Task description:
Filter the listing down to the lines containing the word "rcases".

Excerpted records:

—————

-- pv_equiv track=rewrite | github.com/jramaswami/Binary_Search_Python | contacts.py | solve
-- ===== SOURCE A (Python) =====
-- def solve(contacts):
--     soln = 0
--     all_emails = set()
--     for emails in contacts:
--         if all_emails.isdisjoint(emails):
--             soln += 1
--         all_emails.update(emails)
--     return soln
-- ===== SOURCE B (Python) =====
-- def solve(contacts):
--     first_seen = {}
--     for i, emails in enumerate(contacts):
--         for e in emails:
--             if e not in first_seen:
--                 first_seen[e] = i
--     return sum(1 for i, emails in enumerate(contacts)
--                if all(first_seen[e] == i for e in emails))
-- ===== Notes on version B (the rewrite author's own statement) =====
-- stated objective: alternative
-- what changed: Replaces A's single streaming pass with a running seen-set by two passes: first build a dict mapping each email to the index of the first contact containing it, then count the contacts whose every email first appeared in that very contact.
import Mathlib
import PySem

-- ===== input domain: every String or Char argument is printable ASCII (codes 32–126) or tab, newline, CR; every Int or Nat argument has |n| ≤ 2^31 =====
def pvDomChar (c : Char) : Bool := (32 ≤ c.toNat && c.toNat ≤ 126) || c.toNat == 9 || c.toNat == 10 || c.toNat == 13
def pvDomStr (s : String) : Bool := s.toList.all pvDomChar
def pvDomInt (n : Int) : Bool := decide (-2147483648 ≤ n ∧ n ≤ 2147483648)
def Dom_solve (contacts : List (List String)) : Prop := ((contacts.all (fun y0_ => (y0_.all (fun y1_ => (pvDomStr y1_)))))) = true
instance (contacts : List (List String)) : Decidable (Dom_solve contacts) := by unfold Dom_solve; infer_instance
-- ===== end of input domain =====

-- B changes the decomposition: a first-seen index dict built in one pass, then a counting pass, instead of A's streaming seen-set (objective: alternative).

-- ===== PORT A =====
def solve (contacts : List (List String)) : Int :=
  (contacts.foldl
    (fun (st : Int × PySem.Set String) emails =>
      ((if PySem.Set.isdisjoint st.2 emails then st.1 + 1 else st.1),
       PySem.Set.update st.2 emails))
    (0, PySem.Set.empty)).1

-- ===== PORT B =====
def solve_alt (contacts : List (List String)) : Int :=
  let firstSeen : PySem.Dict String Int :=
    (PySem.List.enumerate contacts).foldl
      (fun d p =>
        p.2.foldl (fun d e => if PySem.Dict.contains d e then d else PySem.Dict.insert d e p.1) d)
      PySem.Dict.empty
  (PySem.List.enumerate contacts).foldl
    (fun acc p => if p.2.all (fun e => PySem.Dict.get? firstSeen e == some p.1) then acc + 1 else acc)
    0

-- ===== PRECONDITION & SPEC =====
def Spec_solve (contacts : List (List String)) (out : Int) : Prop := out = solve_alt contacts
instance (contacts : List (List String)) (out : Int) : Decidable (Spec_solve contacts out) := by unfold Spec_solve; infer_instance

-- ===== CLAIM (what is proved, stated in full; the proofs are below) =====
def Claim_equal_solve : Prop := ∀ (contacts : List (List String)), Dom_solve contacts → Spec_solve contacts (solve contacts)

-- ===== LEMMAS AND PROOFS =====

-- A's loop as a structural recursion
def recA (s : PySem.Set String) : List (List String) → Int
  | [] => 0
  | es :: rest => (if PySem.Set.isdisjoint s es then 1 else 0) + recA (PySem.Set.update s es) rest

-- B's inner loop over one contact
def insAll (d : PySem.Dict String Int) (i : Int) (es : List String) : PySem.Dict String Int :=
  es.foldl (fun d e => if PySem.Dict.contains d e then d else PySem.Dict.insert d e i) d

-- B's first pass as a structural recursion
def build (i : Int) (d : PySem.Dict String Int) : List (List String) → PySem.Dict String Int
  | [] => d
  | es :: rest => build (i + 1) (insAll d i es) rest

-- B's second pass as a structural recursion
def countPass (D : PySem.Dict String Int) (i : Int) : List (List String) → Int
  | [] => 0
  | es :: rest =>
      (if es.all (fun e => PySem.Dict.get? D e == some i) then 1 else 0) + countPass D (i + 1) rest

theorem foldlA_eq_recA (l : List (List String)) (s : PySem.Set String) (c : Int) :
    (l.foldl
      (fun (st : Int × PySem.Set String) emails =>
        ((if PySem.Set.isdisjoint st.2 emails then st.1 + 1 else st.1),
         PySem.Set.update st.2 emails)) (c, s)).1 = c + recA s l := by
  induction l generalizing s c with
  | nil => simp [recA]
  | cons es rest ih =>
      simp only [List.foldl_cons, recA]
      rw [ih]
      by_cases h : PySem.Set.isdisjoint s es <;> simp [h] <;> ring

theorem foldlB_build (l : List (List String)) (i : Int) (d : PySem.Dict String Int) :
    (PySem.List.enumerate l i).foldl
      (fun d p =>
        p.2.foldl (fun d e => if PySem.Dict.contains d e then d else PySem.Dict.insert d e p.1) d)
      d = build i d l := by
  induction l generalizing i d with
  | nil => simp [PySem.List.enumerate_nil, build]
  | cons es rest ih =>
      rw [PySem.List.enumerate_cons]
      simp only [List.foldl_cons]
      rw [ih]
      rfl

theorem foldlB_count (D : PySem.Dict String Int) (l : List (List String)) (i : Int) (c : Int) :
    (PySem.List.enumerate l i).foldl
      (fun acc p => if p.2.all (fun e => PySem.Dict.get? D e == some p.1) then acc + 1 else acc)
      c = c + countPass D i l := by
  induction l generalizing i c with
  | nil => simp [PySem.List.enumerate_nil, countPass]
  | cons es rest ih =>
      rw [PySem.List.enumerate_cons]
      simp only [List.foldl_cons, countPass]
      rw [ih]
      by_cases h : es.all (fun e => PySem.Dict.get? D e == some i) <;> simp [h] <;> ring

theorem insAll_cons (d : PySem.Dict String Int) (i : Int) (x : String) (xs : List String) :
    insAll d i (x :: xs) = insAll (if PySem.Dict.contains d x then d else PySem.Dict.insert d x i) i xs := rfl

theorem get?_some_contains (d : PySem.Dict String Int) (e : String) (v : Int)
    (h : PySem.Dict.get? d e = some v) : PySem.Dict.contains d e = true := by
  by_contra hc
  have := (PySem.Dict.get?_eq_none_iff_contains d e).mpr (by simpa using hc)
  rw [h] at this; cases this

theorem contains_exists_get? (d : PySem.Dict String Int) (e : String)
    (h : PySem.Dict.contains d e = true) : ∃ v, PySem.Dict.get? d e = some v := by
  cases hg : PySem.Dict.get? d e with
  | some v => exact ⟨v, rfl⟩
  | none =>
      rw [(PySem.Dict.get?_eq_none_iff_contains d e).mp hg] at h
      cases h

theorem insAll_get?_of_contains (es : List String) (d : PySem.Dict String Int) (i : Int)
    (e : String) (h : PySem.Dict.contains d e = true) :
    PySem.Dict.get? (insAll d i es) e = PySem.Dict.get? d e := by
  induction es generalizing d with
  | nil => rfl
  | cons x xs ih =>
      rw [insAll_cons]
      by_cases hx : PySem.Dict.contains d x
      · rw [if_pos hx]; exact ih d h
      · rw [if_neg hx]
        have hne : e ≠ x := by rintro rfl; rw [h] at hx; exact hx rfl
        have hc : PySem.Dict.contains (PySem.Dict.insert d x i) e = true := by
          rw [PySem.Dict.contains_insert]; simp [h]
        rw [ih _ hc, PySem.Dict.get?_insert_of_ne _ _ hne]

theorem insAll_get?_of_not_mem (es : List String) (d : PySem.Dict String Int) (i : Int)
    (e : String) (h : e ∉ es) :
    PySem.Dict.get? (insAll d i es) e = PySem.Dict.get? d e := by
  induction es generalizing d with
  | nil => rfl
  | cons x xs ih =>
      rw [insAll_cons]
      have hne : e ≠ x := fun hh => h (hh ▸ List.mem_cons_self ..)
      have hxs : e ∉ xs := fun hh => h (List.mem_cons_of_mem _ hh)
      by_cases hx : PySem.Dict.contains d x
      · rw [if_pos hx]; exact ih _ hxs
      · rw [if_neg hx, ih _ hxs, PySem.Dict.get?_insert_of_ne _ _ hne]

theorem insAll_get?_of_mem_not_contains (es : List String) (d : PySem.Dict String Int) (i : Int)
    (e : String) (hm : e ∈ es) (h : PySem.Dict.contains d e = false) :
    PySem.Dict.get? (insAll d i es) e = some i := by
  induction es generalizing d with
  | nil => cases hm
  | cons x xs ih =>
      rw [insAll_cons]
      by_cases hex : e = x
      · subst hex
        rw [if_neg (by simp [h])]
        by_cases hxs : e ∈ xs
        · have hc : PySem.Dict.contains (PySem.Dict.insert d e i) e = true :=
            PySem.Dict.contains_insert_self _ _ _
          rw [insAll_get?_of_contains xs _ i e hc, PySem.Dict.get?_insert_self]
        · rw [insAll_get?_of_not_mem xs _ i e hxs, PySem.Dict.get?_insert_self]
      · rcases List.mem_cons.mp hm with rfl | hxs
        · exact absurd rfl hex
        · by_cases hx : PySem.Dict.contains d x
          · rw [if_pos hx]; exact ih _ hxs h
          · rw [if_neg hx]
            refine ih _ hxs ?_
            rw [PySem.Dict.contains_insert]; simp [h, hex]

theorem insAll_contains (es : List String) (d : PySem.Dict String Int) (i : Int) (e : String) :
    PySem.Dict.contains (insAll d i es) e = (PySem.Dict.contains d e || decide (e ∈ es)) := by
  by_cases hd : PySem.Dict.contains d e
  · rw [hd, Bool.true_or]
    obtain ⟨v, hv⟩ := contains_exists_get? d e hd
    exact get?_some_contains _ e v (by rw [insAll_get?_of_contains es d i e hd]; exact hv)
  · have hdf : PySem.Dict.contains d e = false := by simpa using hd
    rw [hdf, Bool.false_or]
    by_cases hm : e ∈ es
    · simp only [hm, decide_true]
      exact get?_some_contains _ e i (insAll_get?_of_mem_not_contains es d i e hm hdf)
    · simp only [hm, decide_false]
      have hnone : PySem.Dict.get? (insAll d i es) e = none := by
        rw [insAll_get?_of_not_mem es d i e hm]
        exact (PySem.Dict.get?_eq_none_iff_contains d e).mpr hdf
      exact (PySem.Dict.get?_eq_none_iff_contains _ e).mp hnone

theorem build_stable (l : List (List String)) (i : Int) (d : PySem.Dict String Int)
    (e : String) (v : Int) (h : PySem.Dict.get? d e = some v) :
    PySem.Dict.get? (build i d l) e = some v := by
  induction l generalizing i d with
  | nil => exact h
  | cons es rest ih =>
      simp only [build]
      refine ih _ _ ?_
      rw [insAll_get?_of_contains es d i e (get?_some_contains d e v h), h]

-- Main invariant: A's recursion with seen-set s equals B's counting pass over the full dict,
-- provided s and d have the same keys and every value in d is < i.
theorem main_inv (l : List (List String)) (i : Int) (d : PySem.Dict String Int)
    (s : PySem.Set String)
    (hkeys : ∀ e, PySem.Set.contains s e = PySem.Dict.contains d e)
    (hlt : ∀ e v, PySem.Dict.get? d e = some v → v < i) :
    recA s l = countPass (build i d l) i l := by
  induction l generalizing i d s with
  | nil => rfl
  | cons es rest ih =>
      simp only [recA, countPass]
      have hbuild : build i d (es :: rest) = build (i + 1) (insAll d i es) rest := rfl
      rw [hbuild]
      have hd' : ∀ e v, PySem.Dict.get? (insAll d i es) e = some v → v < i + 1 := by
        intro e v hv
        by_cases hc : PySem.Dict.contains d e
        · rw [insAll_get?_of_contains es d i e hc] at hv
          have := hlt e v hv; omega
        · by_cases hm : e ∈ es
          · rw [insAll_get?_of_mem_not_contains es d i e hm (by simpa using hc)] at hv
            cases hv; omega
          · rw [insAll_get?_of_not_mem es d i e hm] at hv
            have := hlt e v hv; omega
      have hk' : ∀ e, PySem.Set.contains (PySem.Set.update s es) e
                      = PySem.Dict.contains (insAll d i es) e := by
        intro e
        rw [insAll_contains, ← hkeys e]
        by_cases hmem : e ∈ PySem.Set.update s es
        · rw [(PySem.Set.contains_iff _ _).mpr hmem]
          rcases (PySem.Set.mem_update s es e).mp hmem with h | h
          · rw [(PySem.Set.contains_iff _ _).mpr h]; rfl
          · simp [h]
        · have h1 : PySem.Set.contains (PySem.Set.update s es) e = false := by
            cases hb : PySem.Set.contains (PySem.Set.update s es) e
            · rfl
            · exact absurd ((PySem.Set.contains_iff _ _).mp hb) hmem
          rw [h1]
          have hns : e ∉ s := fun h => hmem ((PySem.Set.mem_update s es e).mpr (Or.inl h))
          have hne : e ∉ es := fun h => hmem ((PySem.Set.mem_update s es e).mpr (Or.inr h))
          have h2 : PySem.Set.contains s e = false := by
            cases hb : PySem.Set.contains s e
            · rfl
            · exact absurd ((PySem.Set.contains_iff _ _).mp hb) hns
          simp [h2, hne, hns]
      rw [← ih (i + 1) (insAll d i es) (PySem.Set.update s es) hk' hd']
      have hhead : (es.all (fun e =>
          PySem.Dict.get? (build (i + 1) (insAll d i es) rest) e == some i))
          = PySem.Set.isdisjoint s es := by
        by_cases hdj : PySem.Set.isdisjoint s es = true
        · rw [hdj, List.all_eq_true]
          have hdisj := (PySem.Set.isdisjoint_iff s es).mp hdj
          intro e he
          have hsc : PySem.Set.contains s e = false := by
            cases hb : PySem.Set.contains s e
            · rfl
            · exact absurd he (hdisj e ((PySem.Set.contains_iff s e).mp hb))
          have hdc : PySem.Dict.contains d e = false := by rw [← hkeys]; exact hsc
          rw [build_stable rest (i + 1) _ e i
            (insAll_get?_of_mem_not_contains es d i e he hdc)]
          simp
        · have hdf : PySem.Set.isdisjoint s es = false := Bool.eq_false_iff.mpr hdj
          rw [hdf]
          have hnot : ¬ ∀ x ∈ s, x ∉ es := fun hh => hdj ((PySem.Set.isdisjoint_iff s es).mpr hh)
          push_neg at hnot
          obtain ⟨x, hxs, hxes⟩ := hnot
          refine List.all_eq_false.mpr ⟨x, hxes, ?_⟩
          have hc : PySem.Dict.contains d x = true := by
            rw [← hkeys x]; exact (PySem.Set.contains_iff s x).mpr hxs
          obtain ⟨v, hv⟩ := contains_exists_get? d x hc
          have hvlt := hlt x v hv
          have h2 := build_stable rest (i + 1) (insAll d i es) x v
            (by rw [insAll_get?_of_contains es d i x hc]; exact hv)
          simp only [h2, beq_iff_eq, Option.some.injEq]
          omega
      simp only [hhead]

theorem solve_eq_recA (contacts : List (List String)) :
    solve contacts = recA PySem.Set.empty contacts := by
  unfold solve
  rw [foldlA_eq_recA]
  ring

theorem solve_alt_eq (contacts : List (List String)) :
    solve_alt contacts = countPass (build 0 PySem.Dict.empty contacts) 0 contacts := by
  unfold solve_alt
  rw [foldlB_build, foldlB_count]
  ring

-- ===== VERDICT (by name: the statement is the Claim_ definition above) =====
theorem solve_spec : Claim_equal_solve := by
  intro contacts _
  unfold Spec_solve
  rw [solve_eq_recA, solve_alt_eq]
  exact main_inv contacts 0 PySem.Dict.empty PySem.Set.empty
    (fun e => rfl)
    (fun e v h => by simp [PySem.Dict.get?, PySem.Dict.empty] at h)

—————

Task solution:
      · rcases List.mem_cons.mp hm with rfl | hxs
          rcases (PySem.Set.mem_update s es e).mp hmem with h | h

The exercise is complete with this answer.